Collected data –
____________
-- pv_equiv track=rewrite | github.com/ankyobong/Algorithm_Practice-Python | level1/level1_number_and_sum_of_factors.py | solution
-- ===== SOURCE A (Python) =====
-- def solution(left, right):
--     ent = 0
--     for num in range(left, right+1):
--         calculator = []
--         for a in range(1, num+1):
--             if num % a == 0:
--                 calculator.append(a)
--
--         if int(len(calculator)%2) == 0:
--             ent += num
--         elif int(len(calculator)%2) == 1:
--             ent -= num
--
--     return ent
-- ===== SOURCE B (Python) =====
-- def solution(left, right):
--     if left > right:
--         return 0
--     total = (left + right) * (right - left + 1) // 2
--     k = 1
--     while k * k <= right:
--         if k * k >= left:
--             total -= 2 * k * k
--         k += 1
--     return total
-- ===== Notes on version B (the rewrite author's own statement) =====
-- stated objective: faster
-- what changed: Replaces the per-number divisor-enumeration scan with a closed-form arithmetic-series sum over [left,right] minus 2*k^2 for each perfect square k^2 in the range (odd divisor count iff positive perfect square), iterating only k up to sqrt(right).
import Mathlib
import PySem

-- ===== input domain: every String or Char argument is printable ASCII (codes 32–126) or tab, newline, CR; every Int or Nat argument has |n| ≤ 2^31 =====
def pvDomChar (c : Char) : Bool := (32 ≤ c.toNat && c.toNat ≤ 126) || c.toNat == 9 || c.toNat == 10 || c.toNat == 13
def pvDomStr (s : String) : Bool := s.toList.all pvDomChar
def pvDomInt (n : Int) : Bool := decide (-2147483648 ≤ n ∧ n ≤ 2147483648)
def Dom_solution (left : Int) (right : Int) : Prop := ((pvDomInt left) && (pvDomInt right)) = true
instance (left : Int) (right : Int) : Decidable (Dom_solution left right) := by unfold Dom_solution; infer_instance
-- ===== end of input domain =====

-- B replaces A's per-number divisor-enumeration with a closed-form series sum minus 2*k^2 for
-- each perfect square k^2 in [left, right] (odd divisor count iff positive perfect square).

-- ===== PORT A =====
-- the body of A's outer loop: build the divisor list of num, then add or subtract num by its parity
def solStep (ent : Int) (num : Int) : Int :=
  let calculator : List Int :=
    (PySem.List.pyRange 1 (num + 1) 1).foldl
      (fun acc a => if PySem.Int.mod num a == 0 then acc ++ [a] else acc) []
  if calculator.length % 2 == 0 then ent + num
  else if calculator.length % 2 == 1 then ent - num
  else ent

def solution (left : Int) (right : Int) : Int :=
  (PySem.List.pyRange left (right + 1) 1).foldl solStep 0

-- ===== PORT B =====
-- 'while k*k <= right: if k*k >= left: total -= 2*k*k; k += 1' (k stays ≥ 1, so it is a Nat here)
def sqLoop (left : Int) (right : Int) (k : Nat) (total : Int) : Int :=
  if h : ((k : Int) * k ≤ right) then
    sqLoop left right (k + 1)
      (if left ≤ (k : Int) * k then total - 2 * ((k : Int) * k) else total)
  else total
termination_by (right + 1 - (k : Int) * k).toNat
decreasing_by
  have h1 : ((k : Int)) * k < ((k : Int) + 1) * ((k : Int) + 1) := by nlinarith [Int.natCast_nonneg k]
  push_cast
  omega

def solution_alt (left : Int) (right : Int) : Int :=
  if left > right then 0
  else sqLoop left right 1 (PySem.Int.floordiv ((left + right) * (right - left + 1)) 2)

-- ===== PRECONDITION & SPEC =====
def Spec_solution (left : Int) (right : Int) (out : Int) : Prop := out = solution_alt left right
instance (left : Int) (right : Int) (out : Int) : Decidable (Spec_solution left right out) := by unfold Spec_solution; infer_instance

-- ===== CLAIM (what is proved, stated in full; the proofs are below) =====
def Claim_equal_solution : Prop := ∀ (left : Int) (right : Int), Dom_solution left right → Spec_solution left right (solution left right)

-- ===== LEMMAS AND PROOFS =====

theorem sqrt_mul_self' (a : ℕ) : Nat.sqrt (a * a) = a := by
  rw [← pow_two]; exact Nat.sqrt_eq' a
____________
How to complete this task –
Each line from the one containing "have h1 : ((k" to the end of the entries above should be copied exactly, and no other line.

Task result –
  have h1 : ((k : Int)) * k < ((k : Int) + 1) * ((k : Int) + 1) := by nlinarith [Int.natCast_nonneg k]
  push_cast
  omega

def solution_alt (left : Int) (right : Int) : Int :=
  if left > right then 0
  else sqLoop left right 1 (PySem.Int.floordiv ((left + right) * (right - left + 1)) 2)

-- ===== PRECONDITION & SPEC =====
def Spec_solution (left : Int) (right : Int) (out : Int) : Prop := out = solution_alt left right
instance (left : Int) (right : Int) (out : Int) : Decidable (Spec_solution left right out) := by unfold Spec_solution; infer_instance

-- ===== CLAIM (what is proved, stated in full; the proofs are below) =====
def Claim_equal_solution : Prop := ∀ (left : Int) (right : Int), Dom_solution left right → Spec_solution left right (solution left right)

-- ===== LEMMAS AND PROOFS =====

theorem sqrt_mul_self' (a : ℕ) : Nat.sqrt (a * a) = a := by
  rw [← pow_two]; exact Nat.sqrt_eq' a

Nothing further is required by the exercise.